Услышав ее голос, Юрик моментально стихал и громко говорил:

– А?

– Перемени пластинку! – со смехом кричала Танюша.

Юрик понимал, что его дразнят, и снова начинал реветь.

Теперь в самый разгар рева на террасе послышались легкие, бодрые шаги. Юрик замолчал из любопытства.

В комнату вошел отец и, заложив руки за спину, быстро зашагал взад и вперед. Иннокентий Осипович редко бывал не в духе, но когда это случалось, весь дом погружался в уныние. Дина старалась не попадаться отцу на глаза, Екатерина Петровна молчала, затихал и Юрик.

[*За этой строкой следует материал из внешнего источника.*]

-- pv_equiv track=rewrite | github.com/ddingmin/BOJ | 백준/Silver/24039. 2021은 무엇이 특별할까？/2021은 무엇이 특별할까？.py | solve
-- ===== SOURCE A (Python) =====
-- def solve(n):
--     prime = [1] * (20000)
--     prime[0], prime[1] = 0, 0
--     p = []
--     for i in range(2, 20000):
--         if prime[i] == 1:
--             p.append(i)
--             for j in range(2, 20000):
--                 if i * j >= 20000: break
--                 if prime[i * j] == 1:
--                     prime[i * j] = 0
--
--     for i in range(1, len(p)):
--         if p[i] * p[i - 1] > n:
--             return p[i] * p[i - 1]
--
--     return 0
-- ===== SOURCE B (Python) =====
-- def solve(n):
--     def is_prime(k):
--         d = 2
--         while d * d <= k:
--             if k % d == 0:
--                 return False
--             d += 1
--         return True
--
--     prev = 0
--     for k in range(2, 20000):
--         if is_prime(k):
--             if prev and prev * k > n:
--                 return prev * k
--             prev = k
--     return 0
-- ===== Notes on version B (the rewrite author's own statement) =====
-- stated objective: simpler
-- what changed: Replaces the full-bound Eratosthenes sieve array plus a second index-based scan over a stored prime list with a single fused pass that tests each k by trial division and keeps only the previous prime, returning prev*k as soon as it exceeds n.
import Mathlib
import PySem

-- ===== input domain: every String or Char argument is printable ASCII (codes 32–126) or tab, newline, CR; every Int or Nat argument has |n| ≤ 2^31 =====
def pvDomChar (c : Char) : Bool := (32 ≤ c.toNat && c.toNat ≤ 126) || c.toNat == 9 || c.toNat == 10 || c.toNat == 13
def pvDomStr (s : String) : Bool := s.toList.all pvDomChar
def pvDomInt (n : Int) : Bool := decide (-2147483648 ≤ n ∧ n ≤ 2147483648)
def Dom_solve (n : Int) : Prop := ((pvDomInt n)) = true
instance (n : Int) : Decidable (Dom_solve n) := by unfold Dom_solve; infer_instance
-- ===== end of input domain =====

-- B replaces the sieve + stored prime list + second index scan by one fused trial-division
-- pass keeping only the previous prime (objective: simpler).

-- ===== PORT A =====
-- inner loop: for j in range(2, 20000): if i*j >= 20000: break; if prime[i*j]==1: prime[i*j]=0
def solveInner (i : Int) : List Int → List Int → List Int
  | [], prime => prime
  | j :: js, prime =>
    if i * j ≥ 20000 then prime
    else solveInner i js
      (if PySem.List.pyGetD prime (i * j) 0 = 1 then PySem.List.pySetD prime (i * j) 0 else prime)

-- outer loop over i in range(2, 20000), state (prime, p)
def solveOuter : List Int → List Int × List Int → List Int × List Int
  | [], st => st
  | i :: is, (prime, p) =>
    if PySem.List.pyGetD prime i 0 = 1 then
      solveOuter is (solveInner i (PySem.List.pyRange 2 20000 1) prime, p ++ [i])
    else solveOuter is (prime, p)

-- final scan: for i in range(1, len(p)): if p[i]*p[i-1] > n: return p[i]*p[i-1]
def solveScan (p : List Int) (n : Int) : List Int → Int
  | [] => 0
  | i :: is =>
    if PySem.List.pyGetD p i 0 * PySem.List.pyGetD p (i - 1) 0 > n then
      PySem.List.pyGetD p i 0 * PySem.List.pyGetD p (i - 1) 0
    else solveScan p n is

def solve (n : Int) : Int :=
  let prime0 : List Int :=
    PySem.List.pySetD (PySem.List.pySetD (List.replicate 20000 (1 : Int)) 0 0) 1 0
  let st := solveOuter (PySem.List.pyRange 2 20000 1) (prime0, [])
  solveScan st.2 n (PySem.List.pyRange 1 (st.2.length : Int) 1)

-- ===== PORT B =====
-- is_prime: trial division, d from 2 while d*d <= k
def solveAltIsPrime (k : Int) (d : Int) : Bool :=
  if d * d ≤ k then
    (if PySem.Int.mod k d = 0 then false else solveAltIsPrime k (d + 1))
  else true
termination_by (k + 1 - d).toNat
decreasing_by
  have hd : d ≤ k := by nlinarith [mul_self_nonneg d]
  omega

-- main loop: prev holds the last prime seen (0 = not set)
def solveAltLoop (n : Int) : Int → List Int → Int
  | _, [] => 0
  | prev, k :: ks =>
    if solveAltIsPrime k 2 then
      (if prev ≠ 0 ∧ prev * k > n then prev * k else solveAltLoop n k ks)
    else
      solveAltLoop n prev ks

def solve_alt (n : Int) : Int := solveAltLoop n 0 (PySem.List.pyRange 2 20000 1)

-- ===== PRECONDITION & SPEC =====
def Spec_solve (n : Int) (out : Int) : Prop := out = solve_alt n
instance (n : Int) (out : Int) : Decidable (Spec_solve n out) := by unfold Spec_solve; infer_instance

-- ===== CLAIM (what is proved, stated in full; the proofs are below) =====
def Claim_equal_solve : Prop := ∀ (n : Int), Dom_solve n → Spec_solve n (solve n)

-- ===== LEMMAS AND PROOFS =====

-- k is unmarked at outer index i: k ≥ 2 and no prime q < i divides k properly
def SvGood (i : Int) (k : Nat) : Prop :=
  2 ≤ k ∧ ∀ q : Nat, Nat.Prime q → (q : Int) < i → ¬((q : Nat) ∣ k ∧ q ≠ k)

-- sieve-array invariant at the start of outer iteration i
def SvInv (i : Int) (prime : List Int) : Prop :=
  prime.length = 20000 ∧
  ∀ k : Nat, k < 20000 →
    (prime.getD k 0 = 1 ↔ SvGood i k) ∧ (prime.getD k 0 = 0 ∨ prime.getD k 0 = 1)

-- the, abstract pair scan both programs reduce to
def svPairLoop (n : Int) : Int → List Int → Int
  | _, [] => 0
  | prev, k :: ks => if prev ≠ 0 ∧ prev * k > n then prev * k else svPairLoop n k ks

-- B's primality test meets Nat.Prime
theorem solveAltIsPrime_spec (k d : Int) (hd : 0 ≤ d) :
    solveAltIsPrime k d = true ↔ ∀ e : Int, d ≤ e → e * e ≤ k → ¬(e ∣ k) := by
  rw [solveAltIsPrime]
  by_cases h : d * d ≤ k
  · simp only [if_pos h]
    by_cases hm : PySem.Int.mod k d = 0
    · simp only [if_pos hm]
      constructor
      · intro hf; cases hf
      · intro hall
        exact absurd ((PySem.Int.mod_eq_zero_iff_dvd k d).mp hm) (hall d le_rfl h)
    · simp only [if_neg hm]
      rw [solveAltIsPrime_spec k (d + 1) (by omega)]
      constructor
      · intro hall e hde hek
        rcases eq_or_lt_of_le hde with he | he
        · exact fun hdvd => hm ((PySem.Int.mod_eq_zero_iff_dvd k d).mpr (he ▸ hdvd))
        · exact hall e (by omega) hek
      · intro hall e hde hek
        exact hall e (by omega) hek
  · simp only [if_neg h]
    constructor
    · intro _ e hde hek _
      have : d * d ≤ e * e := by nlinarith
      omega
    · intro _; trivial
termination_by (k + 1 - d).toNat
decreasing_by
  have hdk : d ≤ k := by nlinarith [mul_self_nonneg d]
  omega

theorem solveAltIsPrime_iff (k : Int) (hk : 2 ≤ k) :
    solveAltIsPrime k 2 = true ↔ Nat.Prime k.toNat := by
  rw [solveAltIsPrime_spec k 2 (by omega), Nat.prime_def_le_sqrt]
  have hk0 : ((k.toNat : Int)) = k := Int.toNat_of_nonneg (by omega)
  constructor
  · intro hall
    refine ⟨by omega, fun m hm hms hdvd => ?_⟩
    have hmm : (m : Int) * (m : Int) ≤ k := by
      rw [← hk0]; exact_mod_cast Nat.le_sqrt.mp hms
    refine hall (m : Int) (by exact_mod_cast hm) hmm ?_
    rw [← hk0]; exact_mod_cast hdvd
  · intro ⟨_, hall⟩ e he hek hdvd
    have he0 : ((e.toNat : Int)) = e := Int.toNat_of_nonneg (by omega)
    refine hall e.toNat (by omega) (Nat.le_sqrt.mpr ?_) ?_
    · have : (e.toNat * e.toNat : Int) ≤ (k.toNat : Int) := by
        rw [hk0]; push_cast [he0]; nlinarith
      exact_mod_cast this
    · rw [← Int.natCast_dvd_natCast, hk0, he0]; exact hdvd

-- B's loop = pair scan over the primes of the range
theorem solveAltLoop_eq (n prev : Int) (ks : List Int) :
    solveAltLoop n prev ks = svPairLoop n prev (ks.filter (fun k => solveAltIsPrime k 2)) := by
  induction ks generalizing prev with
  | nil => simp [solveAltLoop, svPairLoop]
  | cons k ks ih =>
    by_cases h : solveAltIsPrime k 2 = true
    · simp [solveAltLoop, h, svPairLoop, ih]
    · simp [solveAltLoop, h, ih]

-- effect of A's inner loop
theorem solveInner_spec (i : Int) (hi : 2 ≤ i) :
    ∀ (N : Nat) (j : Int) (prime : List Int), 2 ≤ j → (20000 - j).toNat = N →
    prime.length = 20000 →
    (∀ k : Nat, k < 20000 → prime.getD k 0 = 0 ∨ prime.getD k 0 = 1) →
    (solveInner i (PySem.List.pyRange j 20000 1) prime).length = 20000 ∧
    ∀ k : Nat, k < 20000 →
      ((∃ m : Int, j ≤ m ∧ (k : Int) = i * m) →
        (solveInner i (PySem.List.pyRange j 20000 1) prime).getD k 0 = 0) ∧
      ((¬∃ m : Int, j ≤ m ∧ (k : Int) = i * m) →
        (solveInner i (PySem.List.pyRange j 20000 1) prime).getD k 0 = prime.getD k 0) := by
  intro N
  induction N with
  | zero =>
    intro j prime hj hN hlen hv
    rw [PySem.List.pyRange_one_eq_nil (by omega)]
    refine ⟨hlen, fun k hk => ⟨fun ⟨m, hm, hkm⟩ => ?_, fun _ => rfl⟩⟩
    have h1 : 20000 ≤ j := by omega
    nlinarith
  | succ N ih =>
    intro j prime hj hN hlen hv
    have hjlt : j < 20000 := by omega
    rw [PySem.List.pyRange_one_cons hjlt]
    simp only [solveInner]
    by_cases hbr : i * j ≥ 20000
    · rw [if_pos hbr]
      refine ⟨hlen, fun k hk => ⟨fun ⟨m, hm, hkm⟩ => ?_, fun _ => rfl⟩⟩
      have h1 : i * j ≤ i * m := mul_le_mul_of_nonneg_left hm (by omega)
      omega
    · rw [if_neg hbr]
      push Not at hbr
      have hij0 : 0 ≤ i * j := by positivity
      set t : Nat := (i * j).toNat with ht
      have htc : ((t : Nat) : Int) = i * j := Int.toNat_of_nonneg hij0
      have htlt : t < 20000 := by omega
      set prime' : List Int :=
        (if PySem.List.pyGetD prime (i * j) 0 = 1 then PySem.List.pySetD prime (i * j) 0
         else prime) with hp'
      have hlen' : prime'.length = 20000 := by
        rw [hp']; split
        · rw [PySem.List.pySetD_of_nonneg prime 0 hij0, List.length_set]; exact hlen
        · exact hlen
      have hgetD' : ∀ k : Nat, k < 20000 →
          prime'.getD k 0 = if k = t then 0 else prime.getD k 0 := by
        intro k hk
        have hpg : PySem.List.pyGetD prime (i * j) 0 = prime.getD t 0 := by
          rw [← htc, PySem.List.pyGetD_natCast]
        rw [hp']
        split
        · next hone =>
          rw [PySem.List.pySetD_of_nonneg prime 0 hij0]
          rw [List.getD_eq_getElem?_getD, List.getD_eq_getElem?_getD, List.getElem?_set]
          by_cases hkt : k = t
          · simp [hkt, ← ht, hlen, htlt]
          · simp [← ht, Ne.symm hkt, hkt]
        · next hone =>
          by_cases hkt : k = t
          · rw [if_pos hkt]
            rcases hv k hk with h0 | h1
            · exact h0
            · exact absurd (hpg.trans (hkt ▸ h1)) hone
          · rw [if_neg hkt]
      have hv' : ∀ k : Nat, k < 20000 → prime'.getD k 0 = 0 ∨ prime'.getD k 0 = 1 := by
        intro k hk
        rw [hgetD' k hk]
        split
        · exact Or.inl rfl
        · exact hv k hk
      obtain ⟨ihlen, ihmain⟩ := ih (j + 1) prime' (by omega) (by omega) hlen' hv'
      refine ⟨ihlen, fun k hk => ⟨?_, ?_⟩⟩
      · rintro ⟨m, hm, hkm⟩
        by_cases h2 : ∃ m' : Int, j + 1 ≤ m' ∧ (k : Int) = i * m'
        · exact (ihmain k hk).1 h2
        · have hmj : m = j := by
            rcases lt_or_ge m (j + 1) with hlt | hge
            · omega
            · exact absurd ⟨m, hge, hkm⟩ h2
          have hkt : k = t := by subst hmj; omega
          rw [(ihmain k hk).2 h2, hgetD' k hk, if_pos hkt]
      · intro hno
        have hno' : ¬∃ m' : Int, j + 1 ≤ m' ∧ (k : Int) = i * m' := by
          rintro ⟨m', hm', hkm'⟩
          exact hno ⟨m', by omega, hkm'⟩
        have hkt : k ≠ t := by
          intro hkt
          exact hno ⟨j, le_rfl, by omega⟩
        rw [(ihmain k hk).2 hno', hgetD' k hk, if_neg hkt]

– Вот подлец, прохвост! – возмущенно ругал кого-то Иннокентий Осипович.

Дина мельком взглянула на отца и заметила, что он свежевыбрит и напудрен. Она ощутила резкий запах одеколона, распространившийся по комнате.

– В чем дело? – снова опускаясь в кресло и закуривая, спросила мужа Екатерина Петровна.

Иннокентий Осипович остановился около нее и раздраженно сказал, наклоняясь к ней:

– Я всегда удивляюсь, отчего ты никогда ничего не замечаешь!

Она удивленно развела руками и покачала головой. Юрик поднялся на цыпочки, вытянул шею и молча начал разглядывать отца.

Сбоку заглянула Дина и ахнула:

– Брови обрезал!

Иннокентий Осипович повернулся к дочери и, точно она одна могла сочувствовать ему, возмущенно сказал:

– Подумай, Дина, этот прохвост-парикмахер проделал все, не спросив меня.

Екатерина Петровна сначала улыбнулась, потом закрыла лицо рукой, и все ее большое полное тело затряслось от сдерживаемого смеха.

Дина взглянула на мать и звонко, заразительно рассмеялась на весь дом.

Иннокентий Осипович удивленно посмотрел на жену, на дочь и сердито вышел из комнаты, хлопнув дверью.

Затеев был очень некрасив, но никто никогда не замечал этого, вероятно потому, что на лице его светились умные, живые глаза. Но, по мнению Затеева, самым оригинальным в его лице были брови. Они действительно были необычны – густые, с длинными волосами. По утрам он любовно разглаживал их перед зеркалом, поворачиваясь в профиль, шевелил ими, как таракан усами.

В такие моменты Юрик приходил в восторг, хлопал в ладоши и кричал: "Еще пошевели букашками-таракашками!" Тогда отец щекотал бровями нежную, тоненькую шейку сына. Юрик хохотал и цепкими пальчиками пытался поймать "букашек-таракашек".

Дерзкий поступок парикмахера, по мнению Иннокентия Осиповича, окончательно испортил его и без того непривлекательную внешность. Он чувствовал себя голым в обществе одетых и сердился на всех.

Но характер у Иннокентия Осиповича был мирный и веселый. Долго он сердиться не мог. Вскоре Затеевы пили чай на террасе, и громкий голос и смех Иннокентия Осиповича разносились по саду.

В два часа дня к воротам подали гнедую школьную лошадь, запряженную в тележку на рессорах, и Затеевы поехали на пасеку к дедушке Осипу Антоновичу.